To arrange your data, it's very simple. You should first keep all images in one directory, then follow step 1 to generate saliency maps by indicating the name of the directoy using --image-folder <path/to/data/dir>
and indicate the output directory using --save-folder <path/to/save/dir>
. For steps 2 and 3, the pattern is the same. You will have to use the output of step 1 as the input to step 2 and so on. You can follow in detail the steps in the README.
Let me know if you have any other questions.
Thank you very much for your help! I would also like to ask if our model can only achieve single-object segmentation? What if it's multi-target segmentation?
The overall framework can segment multiple objects of the same class like chest lungs. However, for multi-class semantic segmentation, while SAM can technically segment multiple instances of various classes in an image, we recommend to generate saliency maps for each class seperately. So, if you have multiple classes in one image, you can generate saliency maps for each target seperately using a suitable text prompt and then segment using SAM.

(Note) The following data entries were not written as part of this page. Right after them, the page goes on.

-- pv_equiv track=rewrite | github.com/yiyangxu1998/SparseEmbed | build_vocab.py | words2sparse
-- ===== SOURCE A (Python) =====
-- def words2sparse(vocab, words):
--     word_sparse = {}
--     for w in words:
--         for i,word in enumerate(vocab):
--             if word == w:
--                 if i in word_sparse:
--                     word_sparse[i] += 1
--                 else:
--                     word_sparse[i] = 1
--     return word_sparse
-- ===== SOURCE B (Python) =====
-- def words2sparse(vocab, words):
--     # inverted index: word -> list of vocab indices, built in one pass
--     pos = {}
--     for i, word in enumerate(vocab):
--         pos.setdefault(word, []).append(i)
--     # frequency table of the query words, one pass
--     cnt = {}
--     for w in words:
--         cnt[w] = cnt.get(w, 0) + 1
--     word_sparse = {}
--     for w, c in cnt.items():
--         for i in pos.get(w, []):
--             word_sparse[i] = c
--     return word_sparse
-- ===== Notes on version B (the rewrite author's own statement) =====
-- stated objective: faster
-- what changed: Replaces A's per-query-word scan of the whole vocab with an inverted index (word->indices) and a frequency table built once, then a single pass over the distinct words.
import Mathlib
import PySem

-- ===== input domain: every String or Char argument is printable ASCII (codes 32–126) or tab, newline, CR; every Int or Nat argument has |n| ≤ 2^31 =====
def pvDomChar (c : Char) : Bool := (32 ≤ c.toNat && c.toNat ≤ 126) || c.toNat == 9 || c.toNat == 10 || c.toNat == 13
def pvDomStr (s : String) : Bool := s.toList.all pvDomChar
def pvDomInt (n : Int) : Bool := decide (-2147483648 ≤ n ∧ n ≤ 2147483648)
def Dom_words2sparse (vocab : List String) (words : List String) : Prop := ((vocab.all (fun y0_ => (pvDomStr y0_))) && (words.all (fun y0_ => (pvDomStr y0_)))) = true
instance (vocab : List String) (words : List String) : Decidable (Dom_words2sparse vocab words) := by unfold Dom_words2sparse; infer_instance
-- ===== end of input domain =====

-- B replaces A's per-query-word scan of the whole vocab by an inverted index (word -> vocab indices)
-- plus a frequency table of the query words, each built in one pass (objective: faster).

-- ===== PORT A =====
-- literal port of A: for each w in words, scan enumerate(vocab); on a match, increment or create word_sparse[i]
def words2sparse (vocab : List String) (words : List String) : List (Int × Int) :=
  (words.foldl (fun d w =>
    (PySem.List.enumerate vocab).foldl (fun d p =>
      if p.2 == w then
        -- 'word_sparse[i] += 1' (key present, guarded by the contains test) / 'word_sparse[i] = 1'
        if d.contains p.1 then d.insert p.1 (d.getD p.1 0 + 1) else d.insert p.1 1
      else d) d) (PySem.Dict.empty : PySem.Dict Int Int)).items

-- ===== PORT B =====
-- literal port of Source B: pos = inverted index, cnt = frequency table, then one pass over cnt.items
def words2sparse_alt (vocab : List String) (words : List String) : List (Int × Int) :=
  let pos : PySem.Dict String (List Int) :=
    (PySem.List.enumerate vocab).foldl (fun d p => d.modify p.2 [] (· ++ [p.1])) PySem.Dict.empty
  let cnt : PySem.Dict String Int :=
    words.foldl (fun d w => d.insert w (d.getD w 0 + 1)) PySem.Dict.empty
  (cnt.items.foldl (fun d pc =>
    (pos.getD pc.1 []).foldl (fun d i => d.insert i pc.2) d) (PySem.Dict.empty : PySem.Dict Int Int)).items

-- ===== PRECONDITION & SPEC =====
def Spec_words2sparse (vocab : List String) (words : List String) (out : List (Int × Int)) : Prop := out = words2sparse_alt vocab words
instance (vocab : List String) (words : List String) (out : List (Int × Int)) : Decidable (Spec_words2sparse vocab words out) := by unfold Spec_words2sparse; infer_instance

-- ===== CLAIM (what is proved, stated in full; the proofs are below) =====
def Claim_equal_words2sparse : Prop := ∀ (vocab : List String) (words : List String), Dom_words2sparse vocab words → Spec_words2sparse vocab words (words2sparse vocab words)

-- ===== LEMMAS AND PROOFS =====

-- the vocab indices holding word w, in increasing order (the common currency of both ports)
def idxL (vocab : List String) (w : String) : List Int :=
  ((PySem.List.enumerate vocab).filter (fun p => p.2 == w)).map (fun p => p.1)

theorem mem_idxL {vocab : List String} {w : String} {i : Int} :
    i ∈ idxL vocab w ↔ ∃ (k : Nat) (_ : k < vocab.length), i = (k : Int) ∧ vocab[k] = w := by
  simp only [idxL, List.mem_map, List.mem_filter, PySem.List.mem_enumerate_iff]
  constructor
  · rintro ⟨p, ⟨⟨k, hk, rfl⟩, hw⟩, rfl⟩
    exact ⟨k, hk, by simp, by simpa using hw⟩
  · rintro ⟨k, hk, rfl, hw⟩
    exact ⟨((k : Int), vocab[k]), ⟨⟨k, hk, by simp⟩, by simpa using hw⟩, rfl⟩

theorem idxL_disjoint {vocab : List String} {w w' : String} {i : Int}
    (h : i ∈ idxL vocab w) (h' : i ∈ idxL vocab w') : w = w' := by
  rcases mem_idxL.1 h with ⟨k, hk, rfl, hw⟩
  rcases mem_idxL.1 h' with ⟨k', hk', hkk, hw'⟩
  have : k = k' := by exact_mod_cast hkk
  subst this; rw [← hw, ← hw']

theorem nodup_idxL (vocab : List String) (w : String) : (idxL vocab w).Nodup := by
  have h := (PySem.List.pairwise_lt_enumerate vocab 0).filter (fun p => p.2 == w)
  unfold idxL
  exact (List.pairwise_map.2 h).imp (fun hlt => ne_of_lt hlt)

-- a fold inserting (i, c) for each i of a list, flattened over an items list
theorem nested_insert (items : List (String × Int)) (g : String → List Int) (d0 : PySem.Dict Int Int) :
    items.foldl (fun d pc => (g pc.1).foldl (fun d i => d.insert i pc.2) d) d0
    = (items.flatMap (fun pc => (g pc.1).map (fun i => (i, pc.2)))).foldl (fun d q => d.insert q.1 q.2) d0 := by
  rw [List.foldl_flatMap]
  congr 1
  funext d pc
  rw [List.foldl_map]

-- a 0/1 indicator sum is a count
theorem sum_ite_count (l : List String) (a : String) :
    (l.map fun x => if x == a then 1 else 0).sum = l.count a := by
  induction l with
  | nil => rfl
  | cons x t ih =>
    simp only [List.map_cons, List.sum_cons, List.count_cons, ih]
    by_cases h : x = a
    · simp [h, Nat.add_comm]
    · simp [h]

-- A's contains-guarded update is a single counting insert; the guarded scan of enumerate(vocab) is a fold over idxL
theorem stepA (w : String) (l : List (Int × String)) (d : PySem.Dict Int Int) :
    l.foldl (fun d p =>
      if p.2 == w then
        if d.contains p.1 then d.insert p.1 (d.getD p.1 0 + 1) else d.insert p.1 1
      else d) d
    = ((l.filter (fun p => p.2 == w)).map (fun p => p.1)).foldl (fun d i => d.insert i (d.getD i 0 + 1)) d := by
  induction l generalizing d with
  | nil => rfl
  | cons p t ih =>
    simp only [List.foldl_cons, List.filter_cons]
    by_cases h : (p.2 == w) = true
    · simp only [h, if_pos, List.map_cons, List.foldl_cons]
      by_cases hc : d.contains p.1 = true
      · simp only [hc, if_pos]; exact ih _
      · simp only [Bool.not_eq_true] at hc
        simp only [hc, Bool.false_eq_true, if_false,
          PySem.Dict.getD_of_not_contains d 0 hc, zero_add]
        exact ih _
    · simp only [h, Bool.false_eq_true, if_false]
      exact ih _

theorem stepA_idx (vocab : List String) (w : String) (d : PySem.Dict Int Int) :
    (PySem.List.enumerate vocab).foldl (fun d p =>
      if p.2 == w then
        if d.contains p.1 then d.insert p.1 (d.getD p.1 0 + 1) else d.insert p.1 1
      else d) d
    = (idxL vocab w).foldl (fun d i => d.insert i (d.getD i 0 + 1)) d :=
  stepA w _ d

theorem A_eq (vocab words : List String) :
    words2sparse vocab words = (PySem.Dict.counter (words.flatMap (idxL vocab))).items := by
  unfold words2sparse
  simp only [stepA_idx]
  rw [← List.foldl_flatMap, PySem.Dict.foldl_insert_getD_add_one_eq_counter]

theorem pos_getD (vocab : List String) (w : String) :
    ((PySem.List.enumerate vocab).foldl (fun d p => d.modify p.2 [] (· ++ [p.1]))
      (PySem.Dict.empty : PySem.Dict String (List Int))).getD w [] = idxL vocab w := by
  have h : (PySem.List.enumerate vocab).foldl (fun d p => d.modify p.2 [] (· ++ [p.1]))
      (PySem.Dict.empty : PySem.Dict String (List Int))
      = ((PySem.List.enumerate vocab).map (fun p => (p.2, p.1))).foldl
          (fun d q => d.modify q.1 [] (· ++ [q.2])) PySem.Dict.empty := by
    rw [List.foldl_map]
  rw [h, PySem.Dict.getD_foldl_modify_append, List.filter_map]
  simp only [PySem.Dict.getD_empty, List.nil_append, List.map_map, idxL]
  rfl

theorem nodup_flat (vocab : List String) (words : List String) :
    ((PySem.Set.ofList words).flatMap (idxL vocab)).Nodup := by
  refine List.nodup_flatMap.2 ⟨fun w _ => nodup_idxL vocab w, ?_⟩
  exact (PySem.Set.nodup_ofList words).imp
    (fun hne => List.disjoint_left.2 (fun _ h h' => hne (idxL_disjoint h h')))

theorem B_eq (vocab words : List String) :
    words2sparse_alt vocab words
    = (PySem.Set.ofList words).flatMap (fun w => (idxL vocab w).map (fun i => (i, (words.count w : Int)))) := by
  unfold words2sparse_alt
  simp only [PySem.Dict.foldl_insert_getD_add_one_eq_counter]
  simp only [PySem.Dict.items_counter, pos_getD]
  rw [nested_insert _ (idxL vocab)]
  rw [PySem.Dict.items_foldl_insert_fresh _ Prod.fst Prod.snd _ (fun a _ => PySem.Dict.contains_empty _)
    (by simp only [List.flatMap_map, List.map_flatMap, List.map_map]
        simpa [Function.comp_def] using nodup_flat vocab words)]
  simp [PySem.Dict.empty, List.flatMap_map]

theorem ofList_flat (vocab : List String) (words : List String) :
    PySem.Set.ofList (words.flatMap (idxL vocab)) = (PySem.Set.ofList words).flatMap (idxL vocab) := by
  induction words using List.reverseRecOn with
  | nil => rfl
  | append_singleton ws w ih =>
    rw [List.flatMap_append, PySem.Set.ofList_append, ih, PySem.Set.ofList_append_singleton]
    by_cases hw : w ∈ ws
    · rw [PySem.Set.add_of_mem (PySem.Set.mem_ofList ws w |>.2 hw),
        PySem.Set.update_eq_append_filter]
      have : ∀ y ∈ PySem.Set.ofList (List.flatMap (idxL vocab) [w]),
          ¬ ((!PySem.Set.contains ((PySem.Set.ofList ws).flatMap (idxL vocab)) y) = true) := by
        intro y hy
        simp only [List.flatMap_cons, List.flatMap_nil, List.append_nil] at hy
        have hy' : y ∈ idxL vocab w := (PySem.Set.mem_ofList _ _).1 hy
        simp only [Bool.not_eq_true', Bool.not_eq_false, PySem.Set.contains_eq_listContains,
          List.contains_eq_mem, decide_eq_true_eq]
        exact List.mem_flatMap.2 ⟨w, (PySem.Set.mem_ofList ws w).2 hw, hy'⟩
      rw [List.filter_eq_nil_iff.2 this, List.append_nil]
    · rw [PySem.Set.add_of_not_mem (fun hc => hw ((PySem.Set.mem_ofList ws w).1 hc)),
        List.flatMap_append]
      simp only [List.flatMap_cons, List.flatMap_nil, List.append_nil]
      have hdisj : ∀ x ∈ List.flatMap (idxL vocab) [w], x ∉ (PySem.Set.ofList ws).flatMap (idxL vocab) := by
        intro x hx hmem
        simp only [List.flatMap_cons, List.flatMap_nil, List.append_nil] at hx
        rcases List.mem_flatMap.1 hmem with ⟨w', hw', hx'⟩
        exact hw (((idxL_disjoint hx' hx) ▸ (PySem.Set.mem_ofList ws w').1 hw'))
      rw [PySem.Set.update_eq_append_of_disjoint _ _ (by
          simpa using nodup_idxL vocab w) (by simpa using hdisj)]

theorem count_flat (vocab : List String) (words : List String) {w : String} {i : Int}
    (hw : w ∈ words) (hi : i ∈ idxL vocab w) :
    (words.flatMap (idxL vocab)).count i = words.count w := by
  rw [List.count_flatMap]
  have hmap : words.map (List.count i ∘ idxL vocab)
      = words.map (fun w' => if (w' == w) = true then 1 else 0) := by
    apply List.map_congr_left
    intro w' _
    by_cases h : w' = w
    · subst h
      simp only [Function.comp_apply, beq_self_eq_true, if_pos]
      exact List.count_eq_one_of_mem (nodup_idxL vocab w') hi
    · simp only [Function.comp_apply, beq_iff_eq, h, if_false]
      exact List.count_eq_zero.2 (fun hmem => h (idxL_disjoint hmem hi))
  rw [hmap, sum_ite_count]

-- ===== VERDICT (by name: the statement is the Claim_ definition above) =====
theorem words2sparse_spec : Claim_equal_words2sparse := by
  intro vocab words _
  unfold Spec_words2sparse
  rw [A_eq, B_eq, PySem.Dict.items_counter, ofList_flat, List.map_flatMap]
  apply List.flatMap_congr
  intro w hw
  apply List.map_congr_left
  intro i hi
  have hw' : w ∈ words := (PySem.Set.mem_ofList words w).1 hw
  rw [count_flat vocab words hw' hi]
theorem bSt4 (k : Nat) : bSt (k + 4) =
    (89 * (bSt k).1 + 144 * (bSt k).2, 144 * (bSt k).1 + 233 * (bSt k).2) := by
  show bSt (k + 1 + 1 + 1 + 1) = _
  simp only [bSt, Prod.mk.injEq]
  constructor <;> ring

theorem b_sign (k : Nat) :
    (bSt k).2 ^ 2 - (bSt k).1 * (bSt k).2 - (bSt k).1 ^ 2 = if k % 2 = 0 then -1 else 1 := by
  induction k with
  | zero => decide
  | succ k ih =>
      have h : (bSt (k + 1)).2 ^ 2 - (bSt (k + 1)).1 * (bSt (k + 1)).2 - (bSt (k + 1)).1 ^ 2
          = -((bSt k).2 ^ 2 - (bSt k).1 * (bSt k).2 - (bSt k).1 ^ 2) := by
        simp [bSt]; ring
      rw [h, ih]
      split_ifs <;> simp_all <;> omega

theorem zMod (k : Nat) : zOf k % 5 =
    if k % 4 = 0 then 3 else if k % 4 = 1 then 1 else if k % 4 = 2 then 2 else 4 := by
  induction k using Nat.strong_induction_on with
  | _ k ih =>
    by_cases hk : k < 4
    · interval_cases k <;> decide
    · obtain ⟨k', rfl⟩ : ∃ k', k = k' + 4 := ⟨k - 4, by omega⟩
      have hz : zOf (k' + 4) = zOf k' + 5 * (64 * (bSt k').1 + 104 * (bSt k').2) := by
        simp only [zOf, bSt4]; ring
      have ih' := ih k' (by omega)
      rw [hz]
      split_ifs at ih' ⊢ <;> omega

theorem bCond (k : Nat) : (zOf k ^ 2 < 5 * (bSt k).2 ^ 2) ↔ k % 2 = 1 := by
  have key : 5 * (bSt k).2 ^ 2 - zOf k ^ 2
      = 4 * ((bSt k).2 ^ 2 - (bSt k).1 * (bSt k).2 - (bSt k).1 ^ 2) := by
    simp [zOf]; ring
  have h := b_sign k
  by_cases hk : k % 2 = 0
  · rw [if_pos hk] at h
    constructor
    · intro hlt; exfalso; nlinarith
    · intro h1; omega
  · rw [if_neg hk] at h
    constructor
    · intro _; omega
    · intro _; nlinarith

thank you for your answer!It helps me a lot!I have successfully completed the resoning part! Is there code that can be trained to help private data sets fine-tune the model further?
We are currently working on this and will make the code available soon.
I'm closing this issue for now. Please feel free to reopen it if you have any further questions.
Thank you!
what text clip is suitable for Breast Tumor Ultrasound dataset?
Thank you very much for your article. I did not find that you uploaded the training code, how is the preparation? I'm really looking forward to it!